• Dataset items:

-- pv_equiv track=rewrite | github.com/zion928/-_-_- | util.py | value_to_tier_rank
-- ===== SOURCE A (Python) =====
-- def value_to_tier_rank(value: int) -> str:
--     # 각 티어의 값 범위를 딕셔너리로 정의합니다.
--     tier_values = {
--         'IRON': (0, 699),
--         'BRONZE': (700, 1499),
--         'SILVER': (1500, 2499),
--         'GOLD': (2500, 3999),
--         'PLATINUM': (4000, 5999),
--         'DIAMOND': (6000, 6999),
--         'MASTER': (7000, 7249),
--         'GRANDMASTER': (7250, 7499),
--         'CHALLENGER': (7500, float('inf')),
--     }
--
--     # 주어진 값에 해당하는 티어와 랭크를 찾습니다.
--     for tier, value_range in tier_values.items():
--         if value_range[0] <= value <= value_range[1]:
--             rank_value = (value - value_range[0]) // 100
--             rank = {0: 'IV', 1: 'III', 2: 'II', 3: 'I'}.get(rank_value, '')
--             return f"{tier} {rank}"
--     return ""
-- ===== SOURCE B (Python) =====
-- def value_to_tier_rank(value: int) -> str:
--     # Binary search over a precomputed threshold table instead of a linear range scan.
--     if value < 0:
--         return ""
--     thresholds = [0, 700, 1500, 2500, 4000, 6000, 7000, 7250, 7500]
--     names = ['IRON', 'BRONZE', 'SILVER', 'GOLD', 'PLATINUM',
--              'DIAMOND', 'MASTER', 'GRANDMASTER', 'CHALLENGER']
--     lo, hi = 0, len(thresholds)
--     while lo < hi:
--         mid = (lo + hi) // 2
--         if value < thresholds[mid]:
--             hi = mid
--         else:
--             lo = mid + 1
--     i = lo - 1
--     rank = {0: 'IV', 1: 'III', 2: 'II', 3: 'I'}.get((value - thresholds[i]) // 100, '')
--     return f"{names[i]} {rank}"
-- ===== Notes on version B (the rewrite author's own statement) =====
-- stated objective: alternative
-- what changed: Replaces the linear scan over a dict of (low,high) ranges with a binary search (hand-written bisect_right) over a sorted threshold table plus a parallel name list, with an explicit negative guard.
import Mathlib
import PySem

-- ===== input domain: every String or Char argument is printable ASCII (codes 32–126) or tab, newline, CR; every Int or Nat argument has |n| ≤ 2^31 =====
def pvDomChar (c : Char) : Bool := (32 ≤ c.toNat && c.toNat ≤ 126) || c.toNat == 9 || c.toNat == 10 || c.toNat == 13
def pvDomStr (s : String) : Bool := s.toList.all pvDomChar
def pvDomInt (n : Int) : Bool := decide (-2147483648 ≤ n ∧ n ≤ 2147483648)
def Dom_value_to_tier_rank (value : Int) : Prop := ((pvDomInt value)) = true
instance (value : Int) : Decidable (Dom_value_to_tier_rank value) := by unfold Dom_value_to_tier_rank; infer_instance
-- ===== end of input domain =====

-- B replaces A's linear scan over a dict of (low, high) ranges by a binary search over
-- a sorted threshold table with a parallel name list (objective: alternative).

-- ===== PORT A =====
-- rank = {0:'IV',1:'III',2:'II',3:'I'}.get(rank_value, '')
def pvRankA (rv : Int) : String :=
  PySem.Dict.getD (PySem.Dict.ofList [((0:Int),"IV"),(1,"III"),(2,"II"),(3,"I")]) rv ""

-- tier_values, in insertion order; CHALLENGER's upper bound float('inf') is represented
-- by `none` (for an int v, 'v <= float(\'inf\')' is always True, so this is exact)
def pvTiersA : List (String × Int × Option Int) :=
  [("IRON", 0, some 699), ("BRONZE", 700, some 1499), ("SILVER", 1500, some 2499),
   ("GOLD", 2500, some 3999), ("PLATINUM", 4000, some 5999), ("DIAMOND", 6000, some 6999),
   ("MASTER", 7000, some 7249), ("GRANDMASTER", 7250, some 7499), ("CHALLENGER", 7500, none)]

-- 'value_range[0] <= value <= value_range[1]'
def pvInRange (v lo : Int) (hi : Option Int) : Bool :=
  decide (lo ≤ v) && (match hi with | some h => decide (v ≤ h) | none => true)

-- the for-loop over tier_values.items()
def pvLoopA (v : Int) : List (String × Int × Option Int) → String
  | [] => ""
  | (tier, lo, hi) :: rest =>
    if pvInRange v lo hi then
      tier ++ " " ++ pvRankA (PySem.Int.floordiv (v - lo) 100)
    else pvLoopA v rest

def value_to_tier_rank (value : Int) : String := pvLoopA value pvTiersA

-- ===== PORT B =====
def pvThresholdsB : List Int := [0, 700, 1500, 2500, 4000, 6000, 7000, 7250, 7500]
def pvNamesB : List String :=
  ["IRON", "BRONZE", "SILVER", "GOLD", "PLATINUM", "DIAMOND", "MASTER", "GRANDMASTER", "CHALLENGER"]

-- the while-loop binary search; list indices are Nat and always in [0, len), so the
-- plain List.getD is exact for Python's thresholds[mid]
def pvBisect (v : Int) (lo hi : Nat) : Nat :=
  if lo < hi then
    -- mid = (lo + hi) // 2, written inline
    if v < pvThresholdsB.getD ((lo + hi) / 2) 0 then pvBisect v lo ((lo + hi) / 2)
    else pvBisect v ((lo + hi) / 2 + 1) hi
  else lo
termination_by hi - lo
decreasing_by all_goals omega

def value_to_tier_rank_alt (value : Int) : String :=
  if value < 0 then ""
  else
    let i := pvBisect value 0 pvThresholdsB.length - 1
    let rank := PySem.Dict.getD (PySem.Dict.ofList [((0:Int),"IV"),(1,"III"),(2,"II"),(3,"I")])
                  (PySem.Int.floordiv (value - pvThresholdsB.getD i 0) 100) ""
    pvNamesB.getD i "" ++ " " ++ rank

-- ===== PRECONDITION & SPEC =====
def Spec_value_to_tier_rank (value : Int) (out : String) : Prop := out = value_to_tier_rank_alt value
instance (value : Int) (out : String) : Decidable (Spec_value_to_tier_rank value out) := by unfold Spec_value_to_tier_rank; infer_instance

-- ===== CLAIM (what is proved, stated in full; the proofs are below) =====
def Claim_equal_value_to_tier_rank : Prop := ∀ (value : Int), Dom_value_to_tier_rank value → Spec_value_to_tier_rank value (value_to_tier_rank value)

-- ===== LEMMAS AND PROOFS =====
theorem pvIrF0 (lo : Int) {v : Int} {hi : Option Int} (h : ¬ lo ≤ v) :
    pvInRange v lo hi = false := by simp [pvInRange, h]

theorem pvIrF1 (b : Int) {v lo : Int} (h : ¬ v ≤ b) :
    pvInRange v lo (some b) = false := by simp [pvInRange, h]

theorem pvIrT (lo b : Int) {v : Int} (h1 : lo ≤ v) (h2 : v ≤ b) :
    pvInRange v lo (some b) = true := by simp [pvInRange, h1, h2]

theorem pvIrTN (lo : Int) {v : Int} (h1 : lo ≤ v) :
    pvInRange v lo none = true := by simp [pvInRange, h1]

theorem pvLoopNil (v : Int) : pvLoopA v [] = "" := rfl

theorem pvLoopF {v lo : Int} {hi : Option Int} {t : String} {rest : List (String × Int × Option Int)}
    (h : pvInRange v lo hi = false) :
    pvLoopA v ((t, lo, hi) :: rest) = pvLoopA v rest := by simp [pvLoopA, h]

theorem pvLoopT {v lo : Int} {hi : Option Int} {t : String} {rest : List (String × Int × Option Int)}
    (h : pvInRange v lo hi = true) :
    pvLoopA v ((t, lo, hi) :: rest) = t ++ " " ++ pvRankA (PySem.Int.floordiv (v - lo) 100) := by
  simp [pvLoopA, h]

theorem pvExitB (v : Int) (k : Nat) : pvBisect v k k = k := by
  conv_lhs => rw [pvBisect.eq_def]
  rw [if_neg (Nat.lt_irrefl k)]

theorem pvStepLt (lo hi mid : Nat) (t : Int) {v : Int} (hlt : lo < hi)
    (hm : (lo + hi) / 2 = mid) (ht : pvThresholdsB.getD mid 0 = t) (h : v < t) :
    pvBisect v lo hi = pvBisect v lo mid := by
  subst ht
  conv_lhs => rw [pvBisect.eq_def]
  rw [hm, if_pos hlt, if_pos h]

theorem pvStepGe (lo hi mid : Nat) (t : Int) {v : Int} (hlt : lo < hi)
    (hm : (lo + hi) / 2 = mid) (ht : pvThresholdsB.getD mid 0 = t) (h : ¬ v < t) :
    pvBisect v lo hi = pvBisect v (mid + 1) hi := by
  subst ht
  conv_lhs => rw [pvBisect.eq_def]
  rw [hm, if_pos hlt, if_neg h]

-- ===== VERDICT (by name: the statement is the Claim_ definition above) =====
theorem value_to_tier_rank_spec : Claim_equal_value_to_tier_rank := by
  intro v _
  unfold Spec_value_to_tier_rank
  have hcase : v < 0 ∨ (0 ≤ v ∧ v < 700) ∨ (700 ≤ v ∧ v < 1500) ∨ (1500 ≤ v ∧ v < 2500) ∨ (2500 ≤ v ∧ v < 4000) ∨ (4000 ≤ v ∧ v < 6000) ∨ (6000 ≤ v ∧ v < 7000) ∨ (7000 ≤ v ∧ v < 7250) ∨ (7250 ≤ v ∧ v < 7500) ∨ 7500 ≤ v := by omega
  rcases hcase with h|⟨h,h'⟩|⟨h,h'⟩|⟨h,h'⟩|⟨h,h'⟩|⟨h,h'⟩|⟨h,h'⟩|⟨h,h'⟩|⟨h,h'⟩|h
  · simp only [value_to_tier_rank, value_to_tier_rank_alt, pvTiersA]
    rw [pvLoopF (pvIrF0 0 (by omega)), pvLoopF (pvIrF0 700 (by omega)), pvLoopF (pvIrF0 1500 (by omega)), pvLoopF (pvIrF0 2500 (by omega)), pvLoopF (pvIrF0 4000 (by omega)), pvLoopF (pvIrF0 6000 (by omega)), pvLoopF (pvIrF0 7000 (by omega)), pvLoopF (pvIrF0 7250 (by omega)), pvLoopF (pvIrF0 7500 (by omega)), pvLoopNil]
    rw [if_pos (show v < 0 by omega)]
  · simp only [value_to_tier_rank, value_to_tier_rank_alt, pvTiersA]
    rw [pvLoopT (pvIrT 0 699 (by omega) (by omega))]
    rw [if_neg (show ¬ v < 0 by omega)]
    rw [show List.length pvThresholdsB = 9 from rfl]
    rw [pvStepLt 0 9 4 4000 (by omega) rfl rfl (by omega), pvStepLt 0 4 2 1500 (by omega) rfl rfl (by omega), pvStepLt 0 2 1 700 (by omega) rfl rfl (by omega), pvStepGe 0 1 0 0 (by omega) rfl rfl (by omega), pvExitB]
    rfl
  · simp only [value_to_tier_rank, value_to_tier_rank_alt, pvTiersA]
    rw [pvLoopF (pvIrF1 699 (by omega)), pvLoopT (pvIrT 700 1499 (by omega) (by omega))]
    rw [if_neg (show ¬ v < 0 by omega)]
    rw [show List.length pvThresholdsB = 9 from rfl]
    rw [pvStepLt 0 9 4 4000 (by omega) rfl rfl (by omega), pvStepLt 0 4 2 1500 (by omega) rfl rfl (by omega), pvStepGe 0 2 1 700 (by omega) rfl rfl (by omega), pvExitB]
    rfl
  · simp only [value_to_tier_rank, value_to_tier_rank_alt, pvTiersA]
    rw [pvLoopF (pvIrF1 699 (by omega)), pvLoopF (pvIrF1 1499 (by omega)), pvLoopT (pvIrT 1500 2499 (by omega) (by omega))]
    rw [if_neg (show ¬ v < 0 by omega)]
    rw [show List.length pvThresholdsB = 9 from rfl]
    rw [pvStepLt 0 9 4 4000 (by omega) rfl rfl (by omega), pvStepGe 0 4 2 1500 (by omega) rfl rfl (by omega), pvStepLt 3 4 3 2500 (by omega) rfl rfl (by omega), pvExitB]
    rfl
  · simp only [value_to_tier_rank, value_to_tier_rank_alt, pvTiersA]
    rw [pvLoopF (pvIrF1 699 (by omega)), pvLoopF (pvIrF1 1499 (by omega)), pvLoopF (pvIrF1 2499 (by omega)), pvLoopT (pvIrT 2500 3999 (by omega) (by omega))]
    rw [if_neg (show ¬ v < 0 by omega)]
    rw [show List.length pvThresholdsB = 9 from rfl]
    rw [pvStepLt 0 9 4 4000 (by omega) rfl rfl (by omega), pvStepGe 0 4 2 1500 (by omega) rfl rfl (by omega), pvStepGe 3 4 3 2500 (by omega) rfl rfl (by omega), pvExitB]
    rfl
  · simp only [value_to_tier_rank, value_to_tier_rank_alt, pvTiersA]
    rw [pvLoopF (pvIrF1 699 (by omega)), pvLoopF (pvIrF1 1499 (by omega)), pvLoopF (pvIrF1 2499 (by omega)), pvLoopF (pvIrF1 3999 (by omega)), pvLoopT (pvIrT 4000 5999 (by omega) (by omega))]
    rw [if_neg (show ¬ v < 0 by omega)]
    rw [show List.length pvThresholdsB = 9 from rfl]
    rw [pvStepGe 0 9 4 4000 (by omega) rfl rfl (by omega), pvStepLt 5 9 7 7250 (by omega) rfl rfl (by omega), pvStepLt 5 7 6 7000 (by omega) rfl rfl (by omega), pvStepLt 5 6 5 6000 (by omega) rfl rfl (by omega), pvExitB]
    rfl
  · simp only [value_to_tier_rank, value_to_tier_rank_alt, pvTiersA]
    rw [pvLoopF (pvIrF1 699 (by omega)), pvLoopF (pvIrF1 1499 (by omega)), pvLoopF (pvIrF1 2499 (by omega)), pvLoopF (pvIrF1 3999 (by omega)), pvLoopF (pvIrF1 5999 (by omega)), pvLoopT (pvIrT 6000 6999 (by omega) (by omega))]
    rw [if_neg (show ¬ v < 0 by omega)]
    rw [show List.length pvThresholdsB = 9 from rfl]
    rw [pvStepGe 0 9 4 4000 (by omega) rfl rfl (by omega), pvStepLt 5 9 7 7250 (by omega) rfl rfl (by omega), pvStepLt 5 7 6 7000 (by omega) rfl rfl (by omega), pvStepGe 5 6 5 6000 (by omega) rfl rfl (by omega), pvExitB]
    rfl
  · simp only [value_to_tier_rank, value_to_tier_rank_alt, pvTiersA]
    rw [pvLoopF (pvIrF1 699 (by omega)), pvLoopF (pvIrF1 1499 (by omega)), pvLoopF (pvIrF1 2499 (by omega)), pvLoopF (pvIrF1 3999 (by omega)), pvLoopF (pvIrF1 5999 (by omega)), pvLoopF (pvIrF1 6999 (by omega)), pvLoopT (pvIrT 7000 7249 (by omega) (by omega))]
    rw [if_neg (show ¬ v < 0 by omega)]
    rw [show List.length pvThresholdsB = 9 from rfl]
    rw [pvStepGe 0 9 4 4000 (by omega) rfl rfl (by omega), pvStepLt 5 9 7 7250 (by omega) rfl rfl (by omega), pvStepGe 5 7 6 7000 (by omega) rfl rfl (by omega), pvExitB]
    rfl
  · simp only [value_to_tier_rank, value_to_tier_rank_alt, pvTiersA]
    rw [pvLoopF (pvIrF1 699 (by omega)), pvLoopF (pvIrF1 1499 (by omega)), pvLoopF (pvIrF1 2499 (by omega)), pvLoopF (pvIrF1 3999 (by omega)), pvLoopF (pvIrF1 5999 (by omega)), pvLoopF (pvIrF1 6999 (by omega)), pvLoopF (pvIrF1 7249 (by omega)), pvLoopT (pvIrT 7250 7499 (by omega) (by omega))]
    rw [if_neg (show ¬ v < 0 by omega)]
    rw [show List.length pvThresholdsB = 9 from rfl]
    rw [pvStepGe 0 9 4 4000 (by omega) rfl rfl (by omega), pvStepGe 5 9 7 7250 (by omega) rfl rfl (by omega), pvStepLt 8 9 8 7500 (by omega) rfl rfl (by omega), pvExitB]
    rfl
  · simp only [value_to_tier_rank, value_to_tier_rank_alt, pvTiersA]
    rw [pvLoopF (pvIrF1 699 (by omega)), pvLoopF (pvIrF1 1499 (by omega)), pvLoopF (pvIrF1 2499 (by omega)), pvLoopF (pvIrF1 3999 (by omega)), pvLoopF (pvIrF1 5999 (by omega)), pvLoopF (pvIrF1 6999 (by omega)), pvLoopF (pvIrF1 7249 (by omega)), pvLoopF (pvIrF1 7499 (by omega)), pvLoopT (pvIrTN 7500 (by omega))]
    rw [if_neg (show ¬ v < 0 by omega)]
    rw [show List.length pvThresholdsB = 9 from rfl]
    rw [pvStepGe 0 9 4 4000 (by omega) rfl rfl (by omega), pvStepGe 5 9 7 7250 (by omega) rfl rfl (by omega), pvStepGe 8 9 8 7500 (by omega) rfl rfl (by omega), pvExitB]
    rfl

• What you are asked to do:
Report each line in the preceding entries that holds the string "then".

• Reply:
    if pvInRange v lo hi then
  if lo < hi then
    if v < pvThresholdsB.getD ((lo + hi) / 2) 0 then pvBisect v lo ((lo + hi) / 2)
  if value < 0 then ""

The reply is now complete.